Out of the thoughts available, some are selected to appear in form, others often contribute thereto. The selection of what act is produced physically cannot be made by elementals, for none of them are intelligent. The selection is made by complete Triune Selves according to the law and according to the possibilities permitted by the limitations of time and place and of existing conditions, and at their conjunction the elementals carry out the bidding of the Triune Selves, and in this way successive acts fit naturally into and develop from existing conditions.

Each man has stored up many thoughts which have not been given form, and many more have form and are thronging on the physical plane but have not yet been given physical expression. The Triune Selves administering the law and marshalling the order of exteriorization of effects, have to hold back on the radiant-physical plane many acts and events which will appear when place, time and conditions permit.

A man hastens or postpones the exteriorization of his past thoughts by his general mental attitude and definite mental set as to a certain course of action. All things which suit that course are drawn in whether they have been held back for a long or a short time. His thinking and acting make the time, place and conditions for events about to happen to him. He may postpone exteriorizations of his thoughts by trying to ward off events which threaten as natural consequences, just as he is able to put off a trial in a court or an appointment to meet a creditor.

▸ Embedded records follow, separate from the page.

-- pv_equiv track=rewrite | github.com/awkwar1996/Paper-4 | LoadData.py | O_plus
-- ===== SOURCE A (Python) =====
-- def O_plus(O):
--     O_plus = {}
--     for key in O.keys():
--         O_plus[key] = []
--         for another_key in O.keys():
--             if another_key == key: continue
--             if key in O[another_key]: O_plus[key].append(another_key)
--     return O_plus
-- ===== SOURCE B (Python) =====
-- def O_plus(O):
--     # One pass: collect (target, source) pairs from a reverse scan, then group.
--     pairs = [(v, j) for j, vals in O.items()
--                     for v in dict.fromkeys(vals)
--                     if v != j and v in O]
--     rev = {k: [] for k in O}
--     for v, j in pairs:
--         rev[v].append(j)
--     return rev
-- ===== Notes on version B (the rewrite author's own statement) =====
-- stated objective: faster
-- what changed: A scans all other keys for every key (membership test in each value list); B makes a single pass over the entries, collecting (target, source) pairs from each value list (deduplicated, self and non-key targets skipped) and grouping them into a reverse index.
import Mathlib
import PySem

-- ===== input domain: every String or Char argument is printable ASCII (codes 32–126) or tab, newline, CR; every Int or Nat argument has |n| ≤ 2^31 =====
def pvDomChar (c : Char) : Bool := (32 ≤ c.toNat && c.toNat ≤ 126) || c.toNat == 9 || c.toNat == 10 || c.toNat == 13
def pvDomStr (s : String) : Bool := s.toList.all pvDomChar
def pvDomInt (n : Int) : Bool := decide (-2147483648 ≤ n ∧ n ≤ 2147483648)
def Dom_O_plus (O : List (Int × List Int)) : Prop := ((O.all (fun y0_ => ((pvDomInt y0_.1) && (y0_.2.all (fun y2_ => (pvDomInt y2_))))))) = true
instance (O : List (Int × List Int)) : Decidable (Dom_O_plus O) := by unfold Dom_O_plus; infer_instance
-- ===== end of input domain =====

-- B replaces A's quadratic all-pairs key scan by a single pass over the entries that
-- collects (target, source) pairs and then groups them (a reverse index).

-- ===== PORT A =====
-- A builds its result dict by inserting each distinct key of O once and then appending
-- only to that key's own entry; in the association-list representation of a dict this
-- is exactly appending one (key, list) entry per key, in key order.
def O_plus (O : List (Int × List Int)) : List (Int × List Int) :=
  let d := PySem.Dict.ofList O
  d.keys.foldl (fun acc key =>
    acc ++ [(key,
      d.keys.foldl (fun lst ak =>
        if ak = key then lst
        else if key ∈ d.getD ak [] then lst ++ [ak] else lst) [])]) []

-- ===== PORT B =====
def O_plus_alt (O : List (Int × List Int)) : List (Int × List Int) :=
  let d := PySem.Dict.ofList O
  let pairs := d.items.flatMap (fun jv =>
    ((PySem.List.dedup jv.2).filter (fun v => v != jv.1 && d.contains v)).map
      (fun v => (v, jv.1)))
  let rev0 := d.keys.foldl (fun acc k => acc.insert k ([] : List Int)) PySem.Dict.empty
  (pairs.foldl (fun r p => r.modify p.1 [] (· ++ [p.2])) rev0).items

-- ===== PRECONDITION & SPEC =====
def Spec_O_plus (O : List (Int × List Int)) (out : List (Int × List Int)) : Prop := out = O_plus_alt O
instance (O : List (Int × List Int)) (out : List (Int × List Int)) : Decidable (Spec_O_plus O out) := by unfold Spec_O_plus; infer_instance

-- ===== CLAIM (what is proved, stated in full; the proofs are below) =====
def Claim_equal_O_plus : Prop := ∀ (O : List (Int × List Int)), Dom_O_plus O → Spec_O_plus O (O_plus O)

-- ===== LEMMAS AND PROOFS =====

-- A's inner loop collects, in key order, the other keys whose value list contains `key`.
theorem pv_inner_eq (d : PySem.Dict Int (List Int)) (key : Int) (ks : List Int) :
    ks.foldl (fun lst ak =>
        if ak = key then lst
        else if key ∈ d.getD ak [] then lst ++ [ak] else lst) []
      = ks.filter (fun ak => ak != key && decide (key ∈ d.getD ak [])) := by
  have hfun : (fun (lst : List Int) ak =>
        if ak = key then lst
        else if key ∈ d.getD ak [] then lst ++ [ak] else lst)
      = (fun (lst : List Int) ak =>
        if (ak != key && decide (key ∈ d.getD ak [])) then lst ++ [ak] else lst) := by
    funext lst ak
    by_cases h1 : ak = key <;> by_cases h2 : key ∈ d.getD ak [] <;> simp [h1, h2]
  rw [hfun]
  have h := PySem.List.foldl_append_if
      (fun ak => ak != key && decide (key ∈ d.getD ak [])) (fun x => x) ks []
  simpa using h

-- the initial dict {k: [] for k in O} of B, as items
theorem pv_rev0_items (d : PySem.Dict Int (List Int)) (hnd : d.keys.Nodup) :
    (d.keys.foldl (fun acc k => acc.insert k ([] : List Int)) PySem.Dict.empty).items
      = d.keys.map (fun k => (k, ([] : List Int))) := by
  have h := PySem.Dict.items_foldl_insert_fresh d.keys (fun a => a)
      (fun _ => ([] : List Int)) PySem.Dict.empty (by simp) (by simpa using hnd)
  simpa using h

theorem pv_keys_foldl_modify (l : List (Int × Int)) (r : PySem.Dict Int (List Int))
    (h : ∀ p ∈ l, r.contains p.1 = true) :
    (l.foldl (fun r p => r.modify p.1 [] (· ++ [p.2])) r).keys = r.keys := by
  induction l generalizing r with
  | nil => rfl
  | cons p l ih =>
    rw [List.foldl_cons, ih, PySem.Dict.keys_modify,
        PySem.Dict.keys_insert_of_contains _ _ (h p (by simp))]
    intro q hq
    rw [PySem.Dict.contains_modify]
    simp [h q (List.mem_cons_of_mem _ hq)]

-- filtering a duplicate-free list down to the elements equal to k that satisfy q
theorem pv_filter_and_beq (q : Int → Bool) (k : Int) (l : List Int) (hl : l.Nodup) :
    l.filter (fun v => q v && (v == k)) = if q k && decide (k ∈ l) then [k] else [] := by
  induction l with
  | nil => simp
  | cons a l ih =>
    have hnd : l.Nodup := hl.of_cons
    by_cases hak : a = k
    · subst hak
      have hni : a ∉ l := (List.nodup_cons.mp hl).1
      have htail : l.filter (fun v => q v && (v == a)) = [] := by
        rw [ih hnd]
        simp [hni]
      by_cases hq : q a = true <;> simp [hq, htail]
    · rw [List.filter_cons, ih hnd]
      by_cases hkl : k ∈ l <;> simp [Ne.symm hak, hkl, show (a == k) = false by simpa using hak]

-- the per-entry contribution of B's pair list to key k
theorem pv_block (q : Int → Bool) (k j : Int) (l : List Int) (hl : l.Nodup) :
    (((l.filter q).map (fun v => (v, j))).filter (fun p => p.1 == k)).map (·.2)
      = if q k && decide (k ∈ l) then [j] else [] := by
  rw [List.filter_map, List.map_map, List.filter_filter]
  have : l.filter (fun a => ((fun (p : Int × Int) => p.1 == k) ∘ fun v => (v, j)) a && q a)
      = l.filter (fun v => q v && (v == k)) := by
    apply List.filter_congr
    intro v _
    simp [Bool.and_comm]
  rw [this, pv_filter_and_beq q k l hl]
  by_cases h : (q k && decide (k ∈ l)) = true <;> simp [h]

theorem pv_flatMap_ite (c : Int → Bool) (ks : List Int) :
    ks.flatMap (fun j => if c j then [j] else []) = ks.filter c := by
  induction ks with
  | nil => rfl
  | cons a ks ih => by_cases h : c a = true <;> simp [List.flatMap_cons, h, ih]

-- ===== VERDICT (by name: the statement is the Claim_ definition above) =====
theorem O_plus_spec : Claim_equal_O_plus := by
  intro O _
  unfold Spec_O_plus O_plus O_plus_alt
  set d := PySem.Dict.ofList O with hd
  have hnd : d.keys.Nodup := PySem.Dict.nodup_keys_ofList O
  -- names for B's intermediate values
  set pairs := d.items.flatMap (fun jv =>
    ((PySem.List.dedup jv.2).filter (fun v => v != jv.1 && d.contains v)).map
      (fun v => (v, jv.1))) with hpairs
  set rev0 := d.keys.foldl (fun acc k => acc.insert k ([] : List Int)) PySem.Dict.empty with hrev0
  set rev := pairs.foldl (fun r p => r.modify p.1 [] (· ++ [p.2])) rev0 with hrev
  have h0items : rev0.items = d.keys.map (fun k => (k, ([] : List Int))) := pv_rev0_items d hnd
  have h0keys : rev0.keys = d.keys := by
    simp only [PySem.Dict.keys, h0items, List.map_map]
    simp
  have h0nd : rev0.keys.Nodup := by rw [h0keys]; exact hnd
  have h0getD : ∀ k, rev0.getD k [] = [] := by
    intro k
    by_cases hc : rev0.contains k = true
    · have hk : k ∈ d.keys := by rwa [PySem.Dict.contains_iff_mem_keys, h0keys] at hc
      exact PySem.Dict.getD_of_mem_items rev0
        (by rw [h0items]; exact List.mem_map.mpr ⟨k, hk, rfl⟩) h0nd []
    · exact PySem.Dict.getD_of_not_contains rev0 [] (by simpa using hc)
  have hpmem : ∀ p ∈ pairs, rev0.contains p.1 = true := by
    intro p hp
    rw [hpairs] at hp
    simp only [List.mem_flatMap, List.mem_map, List.mem_filter] at hp
    obtain ⟨jv, _, v, ⟨_, hv⟩, rfl⟩ := hp
    simp only [Bool.and_eq_true] at hv
    rw [PySem.Dict.contains_iff_mem_keys, h0keys]
    rw [← PySem.Dict.contains_iff_mem_keys]
    exact hv.2
  have hkeys : rev.keys = d.keys := by rw [hrev, pv_keys_foldl_modify pairs rev0 hpmem, h0keys]
  have hrnd : rev.keys.Nodup := by rw [hkeys]; exact hnd
  have hgetD : ∀ k, rev.getD k [] = (pairs.filter (fun p => p.1 == k)).map (·.2) := by
    intro k
    rw [hrev, PySem.Dict.getD_foldl_modify_append pairs rev0 k, h0getD, List.nil_append]
  -- items of the two sides
  rw [PySem.List.foldl_append_singleton_eq_map
      (fun key => (key, d.keys.foldl (fun lst ak =>
        if ak = key then lst
        else if key ∈ d.getD ak [] then lst ++ [ak] else lst) [])) d.keys []]
  rw [PySem.Dict.items_eq_map_keys rev hrnd [], hkeys, List.nil_append]
  apply List.map_congr_left
  intro k hk
  rw [pv_inner_eq d k d.keys, hgetD k]
  have hck : d.contains k = true := (PySem.Dict.contains_iff_mem_keys d k).mpr hk
  rw [hpairs, PySem.Dict.items_eq_map_keys d hnd [], List.flatMap_map,
      List.filter_flatMap, List.map_flatMap]
  have hblocks : ∀ j : Int,
      ((((PySem.List.dedup (d.getD j [])).filter (fun v => v != j && d.contains v)).map
          (fun v => (v, j))).filter (fun p => p.1 == k)).map (·.2)
        = if (j != k && decide (k ∈ d.getD j [])) then [j] else [] := by
    intro j
    rw [pv_block (fun v => v != j && d.contains v) k j _
        (PySem.List.nodup_dedup (d.getD j []))]
    congr 1
    simp only [hck, Bool.and_true, PySem.List.mem_dedup]
    by_cases hjk : j = k
    · simp [hjk]
    · simp [hjk, bne]
      exact fun _ h => hjk h.symm
  simp only [hblocks]
  rw [pv_flatMap_ite]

He may postpone by planning, but though a man may put off the events which are to come he cannot avoid them forever. If he succeeds in postponing what is unpleasant to him, he interferes with the Triune Selves who arrange the actions of the elementals and who see to the arrival of events at the proper conjunction of time, place and condition. If he is successful, many of the conditions which are due him accumulate. The tendency of the accumulated energy is to increase their pressure. The longer he continues his accumulating the greater is the pressure, until finally vast elemental powers may be disturbed, and they react on him and will force him to make an opening through which the accumulated destiny will pour in on him.

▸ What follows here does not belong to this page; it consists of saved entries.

-- pv_equiv track=rewrite | github.com/parelkobra/cs50x | pset6/dna/dna.py | get_repeats
-- ===== SOURCE A (Python) =====
-- def get_repeats(db, seq):
--     repeats = list()
--
--     keys = iter(db[0].keys())
--     next(keys)
--
--     for STR in keys:
--         i, max_repeat, cur_repeat = 0, 0, 0
--         while i < len(seq):
--             cur_repeat = 0
--             if seq.endswith(STR, i, len(STR) + i):
--                 cur_repeat = 1
--                 i += len(STR)
--                 while seq.endswith(STR, i, len(STR) + i):
--                     cur_repeat += 1
--                     i += len(STR)
--                 if max_repeat < cur_repeat:
--                     max_repeat = cur_repeat
--             else:
--                 i += 1
--         repeats.append(max_repeat)
--
--     return repeats
-- ===== SOURCE B (Python) =====
-- def _longest_empty_run(parts):
--     # length of the longest run of consecutive "" in parts, by counting the
--     # leading run and recursing past the first non-empty piece
--     if not parts:
--         return 0
--     e = 0
--     while e < len(parts) and parts[e] == "":
--         e += 1
--     return max(e, _longest_empty_run(parts[e + 1:]))
--
--
-- def get_repeats(db, seq):
--     res = []
--     for STR in list(db[0])[1:]:
--         parts = seq.split(STR)
--         res.append(0 if len(parts) == 1 else _longest_empty_run(parts[1:-1]) + 1)
--     return res
-- ===== Notes on version B (the rewrite author's own statement) =====
-- stated objective: faster
-- what changed: B replaces A's per-position endswith counting scan with seq.split(STR): the answer is 1 + the longest run of consecutive empty interior fragments of the split (0 if the STR never occurs), computed by a recursive leading-run count; the header key is dropped by slicing the key list instead of next(iter(...)).
-- outside the precondition, e.g. on get_repeats([{'name': 'x', '': 'y'}], ''): A returns [0], B raises ValueError
import Mathlib
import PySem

Every one knows as much of his destiny as is necessary. It is his good fortune that he does not know more than that, because knowledge of unpleasant things about to happen might prevent him from doing his present duty, and knowledge of agreeable things to come might cause him to neglect it. All that is necessary for one to know is his present duty. He can always know it if he wishes. Duty is that part of his destiny selected by his Triune Self from all of his past, which he should dispose of in the present. His Triune Self marshalled his past and present and some of his future destiny so that all three converge into the duty of the present moment. If one refuses to do his duty, he merely postpones it; it must be performed by him in time. The performance of duty opens the road to other duties leading into larger fields. So the willing performance of duty allows him to see his duties more clearly and to come more under the Light of the Intelligence.